■ TASK OBJECTIVE: Below is a block of entries; repeat exactly the lines starting at the line that contains "g2, if_neg g2]" and ending at the line that contains "theorem foldl_comm : ∀", both included.
^^^^
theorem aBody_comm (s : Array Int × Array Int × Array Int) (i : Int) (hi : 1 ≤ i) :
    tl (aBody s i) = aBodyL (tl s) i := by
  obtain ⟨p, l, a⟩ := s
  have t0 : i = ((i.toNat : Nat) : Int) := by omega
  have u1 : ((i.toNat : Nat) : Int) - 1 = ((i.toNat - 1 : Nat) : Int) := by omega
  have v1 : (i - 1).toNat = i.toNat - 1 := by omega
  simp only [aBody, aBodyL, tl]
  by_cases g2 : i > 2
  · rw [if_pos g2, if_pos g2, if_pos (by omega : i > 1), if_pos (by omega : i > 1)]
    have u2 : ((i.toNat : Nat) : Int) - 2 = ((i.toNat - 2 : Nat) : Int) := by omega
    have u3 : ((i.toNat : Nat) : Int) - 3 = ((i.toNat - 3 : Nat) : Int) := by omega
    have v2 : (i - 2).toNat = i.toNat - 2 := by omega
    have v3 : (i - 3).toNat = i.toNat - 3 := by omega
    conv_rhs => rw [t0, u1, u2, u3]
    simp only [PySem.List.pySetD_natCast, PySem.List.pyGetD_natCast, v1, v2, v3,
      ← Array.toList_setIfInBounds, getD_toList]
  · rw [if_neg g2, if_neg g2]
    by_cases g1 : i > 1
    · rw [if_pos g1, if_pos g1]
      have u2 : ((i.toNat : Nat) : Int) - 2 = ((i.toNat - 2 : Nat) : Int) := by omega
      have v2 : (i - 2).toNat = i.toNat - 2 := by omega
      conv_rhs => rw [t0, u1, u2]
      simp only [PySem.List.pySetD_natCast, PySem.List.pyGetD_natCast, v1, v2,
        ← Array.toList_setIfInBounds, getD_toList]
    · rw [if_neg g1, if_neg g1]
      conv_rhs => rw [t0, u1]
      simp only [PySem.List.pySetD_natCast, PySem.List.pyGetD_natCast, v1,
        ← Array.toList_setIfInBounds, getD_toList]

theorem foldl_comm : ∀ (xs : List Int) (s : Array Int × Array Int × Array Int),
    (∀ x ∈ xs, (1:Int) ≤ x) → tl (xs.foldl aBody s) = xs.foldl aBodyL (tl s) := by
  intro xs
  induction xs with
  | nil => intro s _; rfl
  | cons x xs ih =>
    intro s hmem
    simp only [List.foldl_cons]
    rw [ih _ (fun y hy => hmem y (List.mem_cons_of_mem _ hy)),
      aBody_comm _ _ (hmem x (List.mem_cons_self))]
^^^^
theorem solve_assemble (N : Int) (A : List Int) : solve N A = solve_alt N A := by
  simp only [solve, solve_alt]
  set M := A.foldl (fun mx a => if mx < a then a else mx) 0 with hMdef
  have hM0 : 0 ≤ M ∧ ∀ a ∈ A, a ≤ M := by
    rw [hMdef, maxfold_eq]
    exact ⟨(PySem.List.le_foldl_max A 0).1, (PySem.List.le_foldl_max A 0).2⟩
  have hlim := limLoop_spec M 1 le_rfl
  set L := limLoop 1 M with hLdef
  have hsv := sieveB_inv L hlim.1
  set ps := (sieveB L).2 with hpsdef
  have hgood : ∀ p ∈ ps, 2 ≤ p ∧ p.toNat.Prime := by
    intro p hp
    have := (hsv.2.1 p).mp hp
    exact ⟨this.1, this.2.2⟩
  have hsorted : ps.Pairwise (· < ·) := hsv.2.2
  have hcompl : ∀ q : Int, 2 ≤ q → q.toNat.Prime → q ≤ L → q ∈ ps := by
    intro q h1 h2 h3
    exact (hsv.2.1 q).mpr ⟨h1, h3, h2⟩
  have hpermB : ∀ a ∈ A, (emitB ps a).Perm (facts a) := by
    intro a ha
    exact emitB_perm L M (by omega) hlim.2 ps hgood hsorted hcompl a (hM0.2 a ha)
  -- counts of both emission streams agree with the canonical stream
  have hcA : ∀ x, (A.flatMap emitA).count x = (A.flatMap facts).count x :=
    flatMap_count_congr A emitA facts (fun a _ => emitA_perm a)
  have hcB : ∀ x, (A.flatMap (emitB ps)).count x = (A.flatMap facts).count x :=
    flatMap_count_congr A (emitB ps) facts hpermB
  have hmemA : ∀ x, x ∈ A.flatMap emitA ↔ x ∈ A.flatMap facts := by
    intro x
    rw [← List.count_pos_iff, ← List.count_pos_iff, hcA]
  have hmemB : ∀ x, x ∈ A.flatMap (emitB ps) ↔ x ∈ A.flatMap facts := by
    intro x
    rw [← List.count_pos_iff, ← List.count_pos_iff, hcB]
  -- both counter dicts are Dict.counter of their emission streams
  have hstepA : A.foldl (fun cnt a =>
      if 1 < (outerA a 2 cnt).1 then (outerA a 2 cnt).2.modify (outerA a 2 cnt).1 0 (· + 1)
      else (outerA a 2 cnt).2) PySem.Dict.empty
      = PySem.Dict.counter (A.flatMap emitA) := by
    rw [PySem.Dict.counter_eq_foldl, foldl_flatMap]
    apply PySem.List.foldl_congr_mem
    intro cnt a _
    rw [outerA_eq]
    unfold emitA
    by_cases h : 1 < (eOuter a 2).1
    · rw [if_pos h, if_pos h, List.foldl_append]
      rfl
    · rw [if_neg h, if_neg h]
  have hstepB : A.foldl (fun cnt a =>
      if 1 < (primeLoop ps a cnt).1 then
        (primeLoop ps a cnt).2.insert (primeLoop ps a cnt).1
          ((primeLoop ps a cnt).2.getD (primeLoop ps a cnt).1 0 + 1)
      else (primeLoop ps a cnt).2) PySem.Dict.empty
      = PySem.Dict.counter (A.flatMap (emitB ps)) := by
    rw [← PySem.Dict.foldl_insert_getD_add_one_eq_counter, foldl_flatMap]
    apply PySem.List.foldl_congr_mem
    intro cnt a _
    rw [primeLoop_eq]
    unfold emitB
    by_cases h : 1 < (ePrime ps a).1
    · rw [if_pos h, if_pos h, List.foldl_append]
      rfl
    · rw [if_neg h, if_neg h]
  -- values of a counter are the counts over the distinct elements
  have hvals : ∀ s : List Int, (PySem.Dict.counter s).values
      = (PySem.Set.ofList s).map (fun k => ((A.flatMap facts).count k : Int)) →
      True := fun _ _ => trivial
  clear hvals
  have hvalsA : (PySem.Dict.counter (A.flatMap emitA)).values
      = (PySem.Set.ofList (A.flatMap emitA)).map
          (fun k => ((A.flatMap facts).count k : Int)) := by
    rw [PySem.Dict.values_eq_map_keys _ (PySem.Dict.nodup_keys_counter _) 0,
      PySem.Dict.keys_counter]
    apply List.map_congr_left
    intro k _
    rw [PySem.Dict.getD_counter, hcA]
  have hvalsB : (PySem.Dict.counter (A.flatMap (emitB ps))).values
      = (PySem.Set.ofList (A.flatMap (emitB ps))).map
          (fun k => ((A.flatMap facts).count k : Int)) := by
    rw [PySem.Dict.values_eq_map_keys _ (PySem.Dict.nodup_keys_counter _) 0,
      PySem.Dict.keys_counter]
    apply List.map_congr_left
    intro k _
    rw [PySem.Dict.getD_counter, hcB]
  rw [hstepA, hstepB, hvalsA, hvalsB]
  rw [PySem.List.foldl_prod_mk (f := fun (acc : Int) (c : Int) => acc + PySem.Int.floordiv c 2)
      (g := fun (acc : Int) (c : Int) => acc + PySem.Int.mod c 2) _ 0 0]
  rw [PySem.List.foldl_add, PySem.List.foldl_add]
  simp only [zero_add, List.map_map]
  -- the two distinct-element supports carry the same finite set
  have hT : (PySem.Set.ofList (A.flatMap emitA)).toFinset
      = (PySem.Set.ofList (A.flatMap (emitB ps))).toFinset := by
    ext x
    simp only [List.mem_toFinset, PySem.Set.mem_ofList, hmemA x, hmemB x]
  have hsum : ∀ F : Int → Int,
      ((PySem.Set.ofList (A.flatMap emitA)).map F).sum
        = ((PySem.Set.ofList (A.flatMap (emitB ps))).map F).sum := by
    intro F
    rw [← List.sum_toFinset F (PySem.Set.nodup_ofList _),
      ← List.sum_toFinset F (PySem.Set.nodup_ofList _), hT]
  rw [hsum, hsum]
^^^^
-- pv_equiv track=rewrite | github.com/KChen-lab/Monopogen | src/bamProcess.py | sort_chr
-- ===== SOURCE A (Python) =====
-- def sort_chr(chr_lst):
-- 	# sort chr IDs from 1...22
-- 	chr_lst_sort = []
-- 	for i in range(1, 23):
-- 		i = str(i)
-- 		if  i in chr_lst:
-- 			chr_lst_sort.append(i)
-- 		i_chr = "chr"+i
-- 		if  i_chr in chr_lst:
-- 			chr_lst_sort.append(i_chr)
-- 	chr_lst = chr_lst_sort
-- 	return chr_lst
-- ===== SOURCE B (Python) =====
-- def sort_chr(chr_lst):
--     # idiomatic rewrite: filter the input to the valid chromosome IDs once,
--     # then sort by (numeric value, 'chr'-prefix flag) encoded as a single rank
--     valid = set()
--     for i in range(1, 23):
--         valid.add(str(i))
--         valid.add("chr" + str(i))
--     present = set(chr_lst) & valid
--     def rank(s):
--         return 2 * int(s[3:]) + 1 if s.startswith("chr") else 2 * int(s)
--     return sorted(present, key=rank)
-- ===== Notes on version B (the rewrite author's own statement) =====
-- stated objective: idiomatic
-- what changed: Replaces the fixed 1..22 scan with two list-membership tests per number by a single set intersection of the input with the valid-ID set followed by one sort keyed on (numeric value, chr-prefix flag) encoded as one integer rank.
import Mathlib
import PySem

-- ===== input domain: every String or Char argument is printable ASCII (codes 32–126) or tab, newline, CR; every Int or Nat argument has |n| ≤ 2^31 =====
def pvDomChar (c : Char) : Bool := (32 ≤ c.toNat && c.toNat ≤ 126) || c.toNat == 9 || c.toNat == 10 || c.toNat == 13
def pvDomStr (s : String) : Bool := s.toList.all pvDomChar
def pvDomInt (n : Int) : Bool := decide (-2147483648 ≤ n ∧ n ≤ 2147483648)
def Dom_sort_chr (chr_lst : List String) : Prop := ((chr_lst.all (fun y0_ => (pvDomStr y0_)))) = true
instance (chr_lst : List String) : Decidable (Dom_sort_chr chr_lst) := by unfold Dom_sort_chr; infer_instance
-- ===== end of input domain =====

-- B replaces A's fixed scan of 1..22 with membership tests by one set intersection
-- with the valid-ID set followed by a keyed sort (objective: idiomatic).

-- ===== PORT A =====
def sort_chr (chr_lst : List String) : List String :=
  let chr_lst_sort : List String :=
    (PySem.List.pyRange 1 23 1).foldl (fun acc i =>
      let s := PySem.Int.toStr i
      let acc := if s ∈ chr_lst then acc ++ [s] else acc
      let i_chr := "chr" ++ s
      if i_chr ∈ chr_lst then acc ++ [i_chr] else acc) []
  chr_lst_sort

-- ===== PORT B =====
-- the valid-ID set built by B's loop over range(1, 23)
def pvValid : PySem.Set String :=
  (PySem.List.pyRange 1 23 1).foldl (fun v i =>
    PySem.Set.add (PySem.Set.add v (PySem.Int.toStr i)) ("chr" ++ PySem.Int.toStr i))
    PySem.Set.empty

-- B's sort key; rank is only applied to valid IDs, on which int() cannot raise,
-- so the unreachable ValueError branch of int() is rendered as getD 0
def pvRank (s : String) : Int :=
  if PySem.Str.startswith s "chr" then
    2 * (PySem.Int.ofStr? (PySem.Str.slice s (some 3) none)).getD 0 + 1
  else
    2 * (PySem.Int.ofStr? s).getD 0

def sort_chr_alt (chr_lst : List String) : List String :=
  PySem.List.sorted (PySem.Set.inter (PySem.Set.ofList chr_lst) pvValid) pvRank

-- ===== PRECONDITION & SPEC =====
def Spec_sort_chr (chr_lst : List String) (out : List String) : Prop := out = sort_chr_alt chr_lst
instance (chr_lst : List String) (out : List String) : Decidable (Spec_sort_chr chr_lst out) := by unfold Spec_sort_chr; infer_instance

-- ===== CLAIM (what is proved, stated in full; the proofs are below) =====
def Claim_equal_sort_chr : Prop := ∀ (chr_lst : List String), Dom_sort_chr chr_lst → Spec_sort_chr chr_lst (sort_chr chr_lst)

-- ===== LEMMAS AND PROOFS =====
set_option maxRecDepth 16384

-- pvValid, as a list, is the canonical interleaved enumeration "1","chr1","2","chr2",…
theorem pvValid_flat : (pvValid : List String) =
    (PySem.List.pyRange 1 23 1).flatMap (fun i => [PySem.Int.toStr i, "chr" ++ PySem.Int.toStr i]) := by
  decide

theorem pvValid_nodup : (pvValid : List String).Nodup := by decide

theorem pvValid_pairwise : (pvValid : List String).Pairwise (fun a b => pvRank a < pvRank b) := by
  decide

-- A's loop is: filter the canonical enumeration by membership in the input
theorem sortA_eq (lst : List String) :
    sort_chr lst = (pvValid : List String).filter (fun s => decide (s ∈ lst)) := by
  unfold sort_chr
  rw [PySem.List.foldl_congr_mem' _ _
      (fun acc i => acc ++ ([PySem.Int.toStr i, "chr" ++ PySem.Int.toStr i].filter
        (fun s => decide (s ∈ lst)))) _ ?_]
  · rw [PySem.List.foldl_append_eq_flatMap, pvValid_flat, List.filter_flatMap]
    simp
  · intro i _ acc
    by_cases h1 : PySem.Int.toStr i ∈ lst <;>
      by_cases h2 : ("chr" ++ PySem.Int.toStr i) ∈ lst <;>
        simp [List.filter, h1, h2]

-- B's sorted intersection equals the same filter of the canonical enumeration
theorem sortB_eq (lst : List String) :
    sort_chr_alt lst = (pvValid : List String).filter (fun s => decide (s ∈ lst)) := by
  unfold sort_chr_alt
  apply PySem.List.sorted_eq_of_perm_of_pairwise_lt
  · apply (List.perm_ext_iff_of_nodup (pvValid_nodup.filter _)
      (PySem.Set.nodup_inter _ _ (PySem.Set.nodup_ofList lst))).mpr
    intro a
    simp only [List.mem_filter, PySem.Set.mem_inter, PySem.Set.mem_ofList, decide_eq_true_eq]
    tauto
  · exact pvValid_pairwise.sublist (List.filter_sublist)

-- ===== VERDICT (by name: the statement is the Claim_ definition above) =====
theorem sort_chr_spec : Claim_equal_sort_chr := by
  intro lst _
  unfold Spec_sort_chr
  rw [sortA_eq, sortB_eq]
^^^^
■ ANSWER SPACE:
  · rw [if_neg g2, if_neg g2]
    by_cases g1 : i > 1
    · rw [if_pos g1, if_pos g1]
      have u2 : ((i.toNat : Nat) : Int) - 2 = ((i.toNat - 2 : Nat) : Int) := by omega
      have v2 : (i - 2).toNat = i.toNat - 2 := by omega
      conv_rhs => rw [t0, u1, u2]
      simp only [PySem.List.pySetD_natCast, PySem.List.pyGetD_natCast, v1, v2,
        ← Array.toList_setIfInBounds, getD_toList]
    · rw [if_neg g1, if_neg g1]
      conv_rhs => rw [t0, u1]
      simp only [PySem.List.pySetD_natCast, PySem.List.pyGetD_natCast, v1,
        ← Array.toList_setIfInBounds, getD_toList]

theorem foldl_comm : ∀ (xs : List Int) (s : Array Int × Array Int × Array Int),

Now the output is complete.